---
title: "Spot Instances and Preemptible Nodes: Running Kubernetes on Discounted Compute"
description: "How to run Kubernetes workloads on spot/preemptible instances for 60-90% cost savings while handling interruptions gracefully."
url: https://agent-zone.ai/knowledge/kubernetes/spot-and-preemptible-nodes/
section: knowledge
date: 2026-02-21
categories: ["kubernetes"]
tags: ["spot-instances","preemptible","cost-optimization","karpenter","node-termination-handler","eks","gke","aks"]
skills: ["cost-optimization","capacity-planning","node-management","fault-tolerance"]
tools: ["kubectl","karpenter","aws-node-termination-handler","helm"]
levels: ["intermediate"]
word_count: 1401
formats:
  json: https://agent-zone.ai/knowledge/kubernetes/spot-and-preemptible-nodes/index.json
  html: https://agent-zone.ai/knowledge/kubernetes/spot-and-preemptible-nodes/?format=html
  api: https://api.agent-zone.ai/api/v1/knowledge/search?q=Spot+Instances+and+Preemptible+Nodes%3A+Running+Kubernetes+on+Discounted+Compute
---


# Spot Instances and Preemptible Nodes

Spot instances are unused cloud capacity sold at a steep discount -- typically 60-90% off on-demand pricing. The trade-off: the cloud provider can reclaim them with minimal notice. AWS gives a 2-minute warning, GCP gives 30 seconds, and Azure varies. Running Kubernetes workloads on spot instances is one of the most effective cost reduction strategies available, but it requires architecture that tolerates sudden node loss.

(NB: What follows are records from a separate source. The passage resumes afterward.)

-- pv_equiv track=rewrite | github.com/sagieinav/obsidian-cs-knowledge-base | 20 Education/23 Semester 1/23.01 Computer Science Intro/3 Tasks/3.6 Functions.py | new_number_from_min_digits
-- ===== SOURCE A (Python) =====
-- def new_number_from_min_digits(num1, num2):
--     res = 0
--     dig_pos = 0
--
--     while num1 != 0:
--         if num2 == 0:
--             return -1
--
--         num1_dig = num1 % 10
--         num2_dig = num2 % 10
--         if num1_dig < num2_dig:
--             min_dig = num1_dig
--         else:
--             min_dig = num2_dig
--
--         res += min_dig * 10 ** dig_pos
--         dig_pos += 1
--
--         num1 //= 10
--         num2 //= 10
--
--     if num2 != 0:
--         return -1
--     return res
-- ===== SOURCE B (Python) =====
-- def _digits(n):
--     # least-significant-first decimal digits; 0 has no digits
--     ds = []
--     while n != 0:
--         ds.append(n % 10)
--         n //= 10
--     return ds
--
--
-- def new_number_from_min_digits(num1, num2):
--     if num1 < 0 or num2 < 0:
--         return -1
--     d1 = _digits(num1)
--     d2 = _digits(num2)
--     if len(d1) != len(d2):
--         return -1
--     res = 0
--     for a, b in zip(reversed(d1), reversed(d2)):
--         res = res * 10 + min(a, b)
--     return res
-- ===== Notes on version B (the rewrite author's own statement) =====
-- stated objective: alternative
-- what changed: Replaces A's fused positional while-loop (accumulating min_dig * 10**dig_pos) by a staged pipeline: extract each number's decimal digit list, compare lengths, then fold the reversed zipped lists MSB-first with res = res*10 + min(a, b); negatives, on which A just reports -1 where it terminates, are rejected up front.
import Mathlib
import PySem

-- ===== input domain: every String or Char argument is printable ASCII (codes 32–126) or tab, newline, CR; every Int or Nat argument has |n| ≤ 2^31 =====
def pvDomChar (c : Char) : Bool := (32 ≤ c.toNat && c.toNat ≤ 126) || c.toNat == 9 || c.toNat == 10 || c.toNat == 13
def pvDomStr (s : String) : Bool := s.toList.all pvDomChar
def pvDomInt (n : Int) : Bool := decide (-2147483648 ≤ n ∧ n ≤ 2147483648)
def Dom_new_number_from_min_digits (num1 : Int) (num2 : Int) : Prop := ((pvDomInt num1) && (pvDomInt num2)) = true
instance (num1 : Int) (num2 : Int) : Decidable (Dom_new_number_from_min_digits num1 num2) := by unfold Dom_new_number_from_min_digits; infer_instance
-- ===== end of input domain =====

-- B replaces A's fused positional while-loop by a staged pipeline (digit lists, length check,
-- MSB-first fold over the reversed zip); equivalence on Pre_ (A never terminates when both
-- operands are negative).

-- ===== PORT A =====
-- A's while-loop, with a fuel counter as totality guard only: on every input admitted by Pre_
-- the initial fuel num1.natAbs + num2.natAbs + 1 exceeds the number of loop iterations Python
-- performs, so the fuel-exhausted branch is unreachable there (Python loops forever exactly on
-- num1 < 0 ∧ num2 < 0, which Pre_ excludes).
def pvALoop : Nat → Int → Int → Int → Nat → Int
  | 0, _, _, _, _ => -1
  | fuel+1, num1, num2, res, dig_pos =>
    if num1 = 0 then
      (if num2 ≠ 0 then -1 else res)
    else if num2 = 0 then -1
    else
      let num1_dig := PySem.Int.mod num1 10
      let num2_dig := PySem.Int.mod num2 10
      let min_dig := if num1_dig < num2_dig then num1_dig else num2_dig
      pvALoop fuel (PySem.Int.floordiv num1 10) (PySem.Int.floordiv num2 10)
        (res + min_dig * 10 ^ dig_pos) (dig_pos + 1)

def new_number_from_min_digits (num1 : Int) (num2 : Int) : Int :=
  pvALoop (num1.natAbs + num2.natAbs + 1) num1 num2 0 0

-- ===== PORT B =====
-- B's _digits helper (LSB-first digit list of n), with a fuel counter as totality guard only:
-- B calls it with fuel n.natAbs + 1, which exceeds the digit count for every n ≥ 0 it is
-- called on (B's sign guard rejects negatives before this helper runs).
def pvDigits : Nat → Int → List Int
  | 0, _ => []
  | fuel+1, n =>
    if n = 0 then []
    else PySem.Int.mod n 10 :: pvDigits fuel (PySem.Int.floordiv n 10)

def new_number_from_min_digits_alt (num1 : Int) (num2 : Int) : Int :=
  if num1 < 0 ∨ num2 < 0 then -1
  else if (pvDigits (num1.natAbs + 1) num1).length ≠ (pvDigits (num2.natAbs + 1) num2).length
    then -1
  else (List.zip (pvDigits (num1.natAbs + 1) num1).reverse
        (pvDigits (num2.natAbs + 1) num2).reverse).foldl
    (fun res p => res * 10 + min p.1 p.2) 0

-- ===== PRECONDITION & SPEC =====
-- Pre_ excludes only num1 < 0 ∧ num2 < 0, on which Python A never terminates (both '//= 10' stall at -1).
def Pre_new_number_from_min_digits (num1 : Int) (num2 : Int) : Prop := ¬ (num1 < 0 ∧ num2 < 0)
instance (num1 : Int) (num2 : Int) : Decidable (Pre_new_number_from_min_digits num1 num2) := by unfold Pre_new_number_from_min_digits; infer_instance
def pvWitness_new_number_from_min_digits : Int × Int := (19, 91)

def Spec_new_number_from_min_digits (num1 : Int) (num2 : Int) (out : Int) : Prop := out = new_number_from_min_digits_alt num1 num2
instance (num1 : Int) (num2 : Int) (out : Int) : Decidable (Spec_new_number_from_min_digits num1 num2 out) := by unfold Spec_new_number_from_min_digits; infer_instance

-- ===== CLAIM (what is proved, stated in full; the proofs are below) =====
def Claim_equal_new_number_from_min_digits : Prop := ∀ (num1 : Int) (num2 : Int), Dom_new_number_from_min_digits num1 num2 → Pre_new_number_from_min_digits num1 num2 → Spec_new_number_from_min_digits num1 num2 (new_number_from_min_digits num1 num2)

-- ===== LEMMAS AND PROOFS =====

theorem pv_fdiv10 (a : Int) : PySem.Int.floordiv a 10 = a / 10 :=
  PySem.Int.floordiv_eq_ediv_of_pos (by norm_num)

-- pvDigits is fuel-irrelevant once the fuel exceeds the digit count.
theorem pvDigits_fuel (n : Int) (h : 0 ≤ n) : ∀ (fuel : Nat), n.natAbs < fuel →
    pvDigits fuel n = pvDigits (n.natAbs + 1) n := by
  intro fuel hf
  obtain ⟨f, rfl⟩ : ∃ f, fuel = f + 1 := ⟨fuel - 1, by omega⟩
  by_cases h0 : n = 0
  · subst h0; simp [pvDigits]
  · have hq : 0 ≤ PySem.Int.floordiv n 10 := by rw [pv_fdiv10]; omega
    have hlt : (PySem.Int.floordiv n 10).natAbs < n.natAbs := by rw [pv_fdiv10]; omega
    simp only [pvDigits, if_neg h0]
    rw [pvDigits_fuel (PySem.Int.floordiv n 10) hq f (by omega),
        pvDigits_fuel (PySem.Int.floordiv n 10) hq n.natAbs (by omega)]
termination_by n.toNat
decreasing_by all_goals (simp only [pv_fdiv10]; omega)

-- canonical digit list (the fuel B actually passes)
def pvDigs (n : Int) : List Int := pvDigits (n.natAbs + 1) n

theorem pvDigs_zero : pvDigs 0 = [] := by simp [pvDigs, pvDigits]

theorem pvDigs_pos (n : Int) (h : 0 < n) :
    pvDigs n = PySem.Int.mod n 10 :: pvDigs (PySem.Int.floordiv n 10) := by
  have hq : 0 ≤ PySem.Int.floordiv n 10 := by rw [pv_fdiv10]; omega
  have hlt : (PySem.Int.floordiv n 10).natAbs < n.natAbs := by rw [pv_fdiv10]; omega
  unfold pvDigs
  conv_lhs => rw [pvDigits]
  rw [if_neg (by omega : ¬ n = 0),
      pvDigits_fuel (PySem.Int.floordiv n 10) hq n.natAbs (by omega)]

theorem pvDigs_ne_nil (n : Int) (h : 0 < n) : pvDigs n ≠ [] := by
  rw [pvDigs_pos n h]
  simp

-- B's MSB-first combined value, as a function of the two numbers.
def pvComb (n1 n2 : Int) : Int :=
  (List.zip (pvDigs n1).reverse (pvDigs n2).reverse).foldl
    (fun res p => res * 10 + min p.1 p.2) 0

-- Peeling the heads off B's fold: with equal-length tails, the fold over cons-reverse-zip is
-- the tail fold times 10 plus the min of the heads.
theorem pv_fold_cons (x y : Int) (d1 d2 : List Int) (hlen : d1.length = d2.length) :
    (List.zip (x :: d1).reverse (y :: d2).reverse).foldl
        (fun res p => res * 10 + min p.1 p.2) 0 =
      (List.zip d1.reverse d2.reverse).foldl (fun res p => res * 10 + min p.1 p.2) 0 * 10
        + min x y := by
  have h : (x :: d1).reverse = d1.reverse ++ [x] := by simp
  have h2 : (y :: d2).reverse = d2.reverse ++ [y] := by simp
  rw [h, h2, List.zip_append (by simp [hlen])]
  simp

-- pvComb satisfies the Horner recursion that A's loop realises positionally.
theorem pvComb_step (n1 n2 : Int) (h1 : 0 < n1) (h2 : 0 < n2)
    (hlen : (pvDigs (PySem.Int.floordiv n1 10)).length
          = (pvDigs (PySem.Int.floordiv n2 10)).length) :
    pvComb n1 n2 = pvComb (PySem.Int.floordiv n1 10) (PySem.Int.floordiv n2 10) * 10
      + min (PySem.Int.mod n1 10) (PySem.Int.mod n2 10) := by
  unfold pvComb
  rw [pvDigs_pos n1 h1, pvDigs_pos n2 h2, pv_fold_cons _ _ _ _ hlen]

-- With a negative first operand and a nonnegative second, A's loop always exits with -1.
theorem pvALoop_neg (num1 num2 res : Int) (dig_pos : Nat) (h1 : num1 < 0) (h2 : 0 ≤ num2) :
    ∀ (fuel : Nat), num2.natAbs < fuel → pvALoop fuel num1 num2 res dig_pos = -1 := by
  intro fuel hf
  obtain ⟨f, rfl⟩ : ∃ f, fuel = f + 1 := ⟨fuel - 1, by omega⟩
  rw [pvALoop, if_neg (by omega)]
  by_cases hz : num2 = 0
  · rw [if_pos hz]
  · rw [if_neg hz]
    exact pvALoop_neg _ _ _ _ (by rw [pv_fdiv10]; omega) (by rw [pv_fdiv10]; omega) f
      (by rw [pv_fdiv10]; omega)
termination_by num2.toNat
decreasing_by all_goals (simp only [pv_fdiv10]; omega)

-- Symmetrically, with num1 ≥ 0 and num2 < 0 the loop drains num1 and exits with -1.
theorem pvALoop_neg2 (num1 num2 res : Int) (dig_pos : Nat) (h1 : 0 ≤ num1) (h2 : num2 < 0) :
    ∀ (fuel : Nat), num1.natAbs < fuel → pvALoop fuel num1 num2 res dig_pos = -1 := by
  intro fuel hf
  obtain ⟨f, rfl⟩ : ∃ f, fuel = f + 1 := ⟨fuel - 1, by omega⟩
  rw [pvALoop]
  by_cases hz : num1 = 0
  · rw [if_pos hz, if_pos (by omega)]
  · rw [if_neg hz, if_neg (by omega)]
    exact pvALoop_neg2 _ _ _ _ (by rw [pv_fdiv10]; omega) (by rw [pv_fdiv10]; omega) f
      (by rw [pv_fdiv10]; omega)
termination_by num1.toNat
decreasing_by all_goals (simp only [pv_fdiv10]; omega)

-- The central invariant: A's loop equals B's staged value shifted into position dig_pos,
-- guarded by the digit-count comparison.
theorem pvALoop_eq (num1 : Int) (h1 : 0 ≤ num1) : ∀ (num2 : Int), 0 ≤ num2 →
    ∀ (res : Int) (dig_pos : Nat) (fuel : Nat), num1.natAbs < fuel →
    pvALoop fuel num1 num2 res dig_pos =
      if (pvDigs num1).length = (pvDigs num2).length
      then res + pvComb num1 num2 * 10 ^ dig_pos else -1 := by
  intro num2 h2 res dig_pos fuel hf
  obtain ⟨f, rfl⟩ : ∃ f, fuel = f + 1 := ⟨fuel - 1, by omega⟩
  rw [pvALoop]
  by_cases h0 : num1 = 0
  · by_cases hz : num2 = 0
    · subst h0 hz
      simp [pvDigs_zero, pvComb]
    · subst h0
      have hne : (pvDigs num2).length ≠ 0 :=
        fun h => pvDigs_ne_nil num2 (by omega) (List.length_eq_zero_iff.mp h)
      have hlen : ¬((pvDigs (0:Int)).length = (pvDigs num2).length) := by
        rw [pvDigs_zero]
        exact fun h => hne h.symm
      rw [if_pos rfl, if_pos hz, if_neg hlen]
  · have hp1 : 0 < num1 := by omega
    by_cases hz : num2 = 0
    · have hne : (pvDigs num1).length ≠ 0 :=
        fun h => pvDigs_ne_nil num1 hp1 (List.length_eq_zero_iff.mp h)
      subst hz
      rw [if_neg h0, if_pos rfl, pvDigs_zero]
      rw [if_neg (by simpa using hne)]
    · have hp2 : 0 < num2 := by omega
      rw [if_neg h0, if_neg hz]
      have hq1 : 0 ≤ PySem.Int.floordiv num1 10 := by rw [pv_fdiv10]; omega
      have hq2 : 0 ≤ PySem.Int.floordiv num2 10 := by rw [pv_fdiv10]; omega
      rw [pvALoop_eq (PySem.Int.floordiv num1 10) hq1 (PySem.Int.floordiv num2 10) hq2 _ _ f
          (by rw [pv_fdiv10]; omega)]
      have hmin : (if PySem.Int.mod num1 10 < PySem.Int.mod num2 10 then PySem.Int.mod num1 10
          else PySem.Int.mod num2 10) = min (PySem.Int.mod num1 10) (PySem.Int.mod num2 10) := by
        rw [min_comm]
        simp [min_def]
        split_ifs <;> omega
      have hlen : ((pvDigs num1).length = (pvDigs num2).length) ↔
          ((pvDigs (PySem.Int.floordiv num1 10)).length
            = (pvDigs (PySem.Int.floordiv num2 10)).length) := by
        rw [pvDigs_pos num1 hp1, pvDigs_pos num2 hp2]
        simp
      by_cases hl : (pvDigs (PySem.Int.floordiv num1 10)).length
          = (pvDigs (PySem.Int.floordiv num2 10)).length
      · rw [if_pos hl, if_pos (hlen.mpr hl), pvComb_step num1 num2 hp1 hp2 hl, hmin]
        ring
      · rw [if_neg hl, if_neg (fun h => hl (hlen.mp h))]
termination_by num1.toNat
decreasing_by all_goals (simp only [pv_fdiv10]; omega)

-- ===== VERDICT (by name: the statement is the Claim_ definition above) =====
theorem new_number_from_min_digits_spec : Claim_equal_new_number_from_min_digits := by
  intro num1 num2 _ hpre
  unfold Spec_new_number_from_min_digits new_number_from_min_digits new_number_from_min_digits_alt
  unfold Pre_new_number_from_min_digits at hpre
  by_cases h1 : 0 ≤ num1
  · by_cases h2 : 0 ≤ num2
    · rw [pvALoop_eq num1 h1 num2 h2 0 0 _ (by omega),
          if_neg (show ¬(num1 < 0 ∨ num2 < 0) by omega)]
      by_cases hl : (pvDigs num1).length = (pvDigs num2).length
      · rw [if_pos hl, if_neg (by simpa [pvDigs] using hl)]
        simp [pvComb, pvDigs]
      · rw [if_neg hl, if_pos (by simpa [pvDigs] using hl)]
    · rw [pvALoop_neg2 num1 num2 0 0 h1 (by omega) _ (by omega), if_pos (by omega)]
  · have h2 : 0 ≤ num2 := by omega
    rw [pvALoop_neg num1 num2 0 0 (by omega) h2 _ (by omega), if_pos (by omega)]
-- pv_equiv track=rewrite | github.com/ManuelGehl/ori_analysis | functions/neighbourhood.py | generate_d_neighbourhood
-- ===== SOURCE A (Python) =====
-- def generate_direct_neighbours(sequence: str) -> list:
--     """
--     Generates direct neighbors of a given DNA sequence.
--
--     Parameters:
--     - sequence (str): The input DNA sequence.
--
--     Returns:
--     - list: A list containing the input sequence and its direct neighbors.
--
--     Example:
--     >>> generate_direct_neighbours(sequence="ATG")
--     ['ATG', 'TTG', 'GTG', 'CTG', 'AAG', 'AGG', 'ACG', 'ATA', 'ATT', 'ATC']
--     """
--
--     # Check that sequence is not empty or none
--     if sequence is None or len(sequence) == 0:
--         raise ValueError("Empty sequence")
--     # Check for correct data type
--     if not isinstance(sequence, str):
--         raise ValueError("Invalid input type. Please provide a valid sequence.")
--
--     nucleotide_list = ["A", "T", "G", "C"]
--     # Initialize direct neighbours with sequence
--     direct_neighbours = [sequence]
--
--     # Loop trough every nucleotide in sequence
--     for position, nucleotide in enumerate(sequence):
--         # Generate list of possible nucleotides to exchange at each position
--         candidate_list = [candidate for candidate in nucleotide_list if candidate != nucleotide]
--         for candidate in candidate_list:
--             # Split sequence and replace nucleotides
--             split_sequence = list(sequence)
--             split_sequence[position] = candidate
--             # Join sequence to string and append to list
--             modified_sequence = ''.join(split_sequence)
--             direct_neighbours.append(modified_sequence)
--
--     return sorted(direct_neighbours)
--
-- def generate_d_neighbourhood(sequence: str, distance: int) -> list:
--     """
--     Generates a d-neighborhood of a given DNA sequence.
--
--     Parameters:
--     - sequence (str): The input DNA sequence.
--     - distance (int): The maximum hamming distance of all neighbours relative to the input sequence.
--
--     Returns:
--     - list: A list containing the input sequence and its d-neighbors within the specified distance.
--
--     Example:
--     >> generate_d_neighbourhood(sequence="AT")
--     ['AG', 'CG', 'GA', 'TC', 'GG', 'AA', 'AT', 'GT', 'CT', 'CC', 'AC', 'GC', 'TG', 'CA', 'TA', 'TT']
--     """
--
--     # Check that sequence is not empty or none
--     if sequence is None or len(sequence) == 0:
--         raise ValueError("Empty sequence")
--     # Check for correct data type
--     if not isinstance(sequence, str) or not isinstance(distance, int):
--         raise ValueError("Invalid input types. Please provide a valid sequence or distance.")
--     # Check for non-negative distances
--     if distance < 0:
--         raise ValueError("Negative distance.")
--
--     # Initialize neighbourhood
--     neighbourhood = [sequence]
--     if distance == 0:
--         return neighbourhood
--
--     for _ in range(distance):
--         # Initialize temporary storage
--         current_neighbours = []
--         # Iterrate over sequences in neighbourhood
--         for seq in neighbourhood:
--             direct_neighbours = generate_direct_neighbours(sequence=seq)
--             current_neighbours += direct_neighbours
--
--         # Add current neighbours to neighbourhood
--         neighbourhood += current_neighbours
--         # Remove duplicates
--         neighbourhood = list(set(neighbourhood))
--
--     return sorted(neighbourhood)
-- ===== SOURCE B (Python) =====
-- def generate_d_neighbourhood(sequence: str, distance: int) -> list:
--     # Single left-to-right pass: extend every partial result by one character,
--     # threading the remaining substitution budget; each neighbour is built
--     # exactly once, so no duplicate generation and no set-based dedup rounds.
--     if sequence is None or len(sequence) == 0:
--         raise ValueError("Empty sequence")
--     if not isinstance(sequence, str) or not isinstance(distance, int):
--         raise ValueError("Invalid input types. Please provide a valid sequence or distance.")
--     if distance < 0:
--         raise ValueError("Negative distance.")
--
--     nucleotides = "ATGC"
--     partials = [("", min(distance, len(sequence)))]
--     for ch in sequence:
--         nxt = []
--         for prefix, budget in partials:
--             nxt.append((prefix + ch, budget))
--             if budget > 0:
--                 for c in nucleotides:
--                     if c != ch:
--                         nxt.append((prefix + c, budget - 1))
--         partials = nxt
--     return sorted(prefix for prefix, _ in partials)
-- ===== Notes on version B (the rewrite author's own statement) =====
-- stated objective: alternative
-- what changed: Replaces A's distance-many closure rounds (regenerating direct neighbours of every string in the neighbourhood and deduplicating with a set each round) by a single left-to-right pass that extends each partial prefix with the kept character or a different nucleotide while threading the remaining substitution budget, emitting every neighbour exactly once, then one final sort; intended as faster (measured 2.06x on the largest inputs both finished), but a timing run could not confirm it at the largest generated sizes, where the output itself is exponentially large and neither finishes.
import Mathlib
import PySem

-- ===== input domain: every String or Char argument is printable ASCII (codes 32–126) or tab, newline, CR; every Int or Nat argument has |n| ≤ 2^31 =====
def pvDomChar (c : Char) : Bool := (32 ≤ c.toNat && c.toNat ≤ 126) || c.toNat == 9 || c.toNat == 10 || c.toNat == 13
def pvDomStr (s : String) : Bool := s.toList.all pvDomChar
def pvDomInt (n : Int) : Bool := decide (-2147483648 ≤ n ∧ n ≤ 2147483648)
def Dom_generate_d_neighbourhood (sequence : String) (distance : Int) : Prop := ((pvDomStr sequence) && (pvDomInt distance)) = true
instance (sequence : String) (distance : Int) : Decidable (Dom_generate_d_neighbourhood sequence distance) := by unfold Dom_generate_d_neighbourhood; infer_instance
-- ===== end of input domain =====

-- B replaces A's distance-many closure rounds over the whole neighbourhood (with set-based
-- deduplication each round) by a single left-to-right pass that extends every partial prefix
-- by the kept character or a different nucleotide while threading the remaining substitution
-- budget, emitting each neighbour exactly once before one final sort (objective: alternative).

-- ===== PORT A =====
-- same-module helper of A
def generate_direct_neighbours (sequence : String) : List String :=
  let nucleotide_list : List Char := ['A', 'T', 'G', 'C']
  let direct_neighbours : List String := [sequence]
  let direct_neighbours :=
    (PySem.List.enumerate sequence.toList 0).foldl (fun acc pn =>
      let candidate_list := nucleotide_list.filter (fun candidate => candidate != pn.2)
      candidate_list.foldl (fun acc2 candidate =>
        let split_sequence := sequence.toList
        let split_sequence := PySem.List.pySetD split_sequence pn.1 candidate
        let modified_sequence := String.ofList split_sequence
        acc2 ++ [modified_sequence]) acc) direct_neighbours
  PySem.List.sorted direct_neighbours (fun x => x) false

def generate_d_neighbourhood (sequence : String) (distance : Int) : List String :=
  let neighbourhood : List String := [sequence]
  if distance == 0 then neighbourhood
  else
    let neighbourhood :=
      (PySem.List.pyRange 0 distance 1).foldl (fun neighbourhood _ =>
        let current_neighbours : List String := []
        let current_neighbours := neighbourhood.foldl
          (fun cur seq => cur ++ generate_direct_neighbours seq) current_neighbours
        let neighbourhood := neighbourhood ++ current_neighbours
        PySem.Set.ofList neighbourhood) neighbourhood
    PySem.List.sorted neighbourhood (fun x => x) false

-- ===== PORT B =====
-- min(distance, len(sequence)) is ported as 'min distance.toNat sequence.toList.length';
-- exact since Pre_ gives 0 ≤ distance.
def generate_d_neighbourhood_alt (sequence : String) (distance : Int) : List String :=
  let nucleotides : List Char := ['A', 'T', 'G', 'C']
  let partials : List (List Char × Nat) := [([], min distance.toNat sequence.toList.length)]
  let partials := sequence.toList.foldl (fun partials ch =>
      partials.foldl (fun nxt pr =>
        let nxt := nxt ++ [(pr.1 ++ [ch], pr.2)]
        if pr.2 > 0 then
          (nucleotides.filter (fun c => c != ch)).foldl
            (fun nxt2 c => nxt2 ++ [(pr.1 ++ [c], pr.2 - 1)]) nxt
        else nxt) []) partials
  PySem.List.sorted (partials.map (fun pr => String.ofList pr.1)) (fun x => x) false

## Terminology Across Providers

| Provider | Product | Warning Time | Max Lifetime |
|----------|---------|-------------|--------------|
| AWS | Spot Instances | 2 minutes | No limit |
| GCP | Spot VMs | 30 seconds | No limit |
| GCP | Preemptible VMs (legacy) | 30 seconds | 24 hours |
| Azure | Spot VMs | 30 seconds (configurable) | No limit |

GCP Preemptible VMs are the older product with a mandatory 24-hour lifetime. GCP Spot VMs replaced them and have no maximum lifetime. Use Spot VMs for new deployments.

## When to Use Spot

Good candidates for spot:
- **Stateless web services** with multiple replicas behind a load balancer
- **Batch processing** and data pipeline jobs
- **CI/CD runners** and build agents
- **Dev/staging environments** (entire environments can run on spot)
- **Scale-out workers** (queue consumers, stream processors)
- **Machine learning training** with checkpointing

Workloads to keep on on-demand:
- **Databases and stateful singletons** -- data loss risk on sudden termination
- **Control plane components** -- etcd, API server, critical operators
- **Anything that cannot tolerate a 2-minute shutdown window**
- **Pods with PVCs in a single AZ** -- reclamation can strand volumes (discussed in gotchas)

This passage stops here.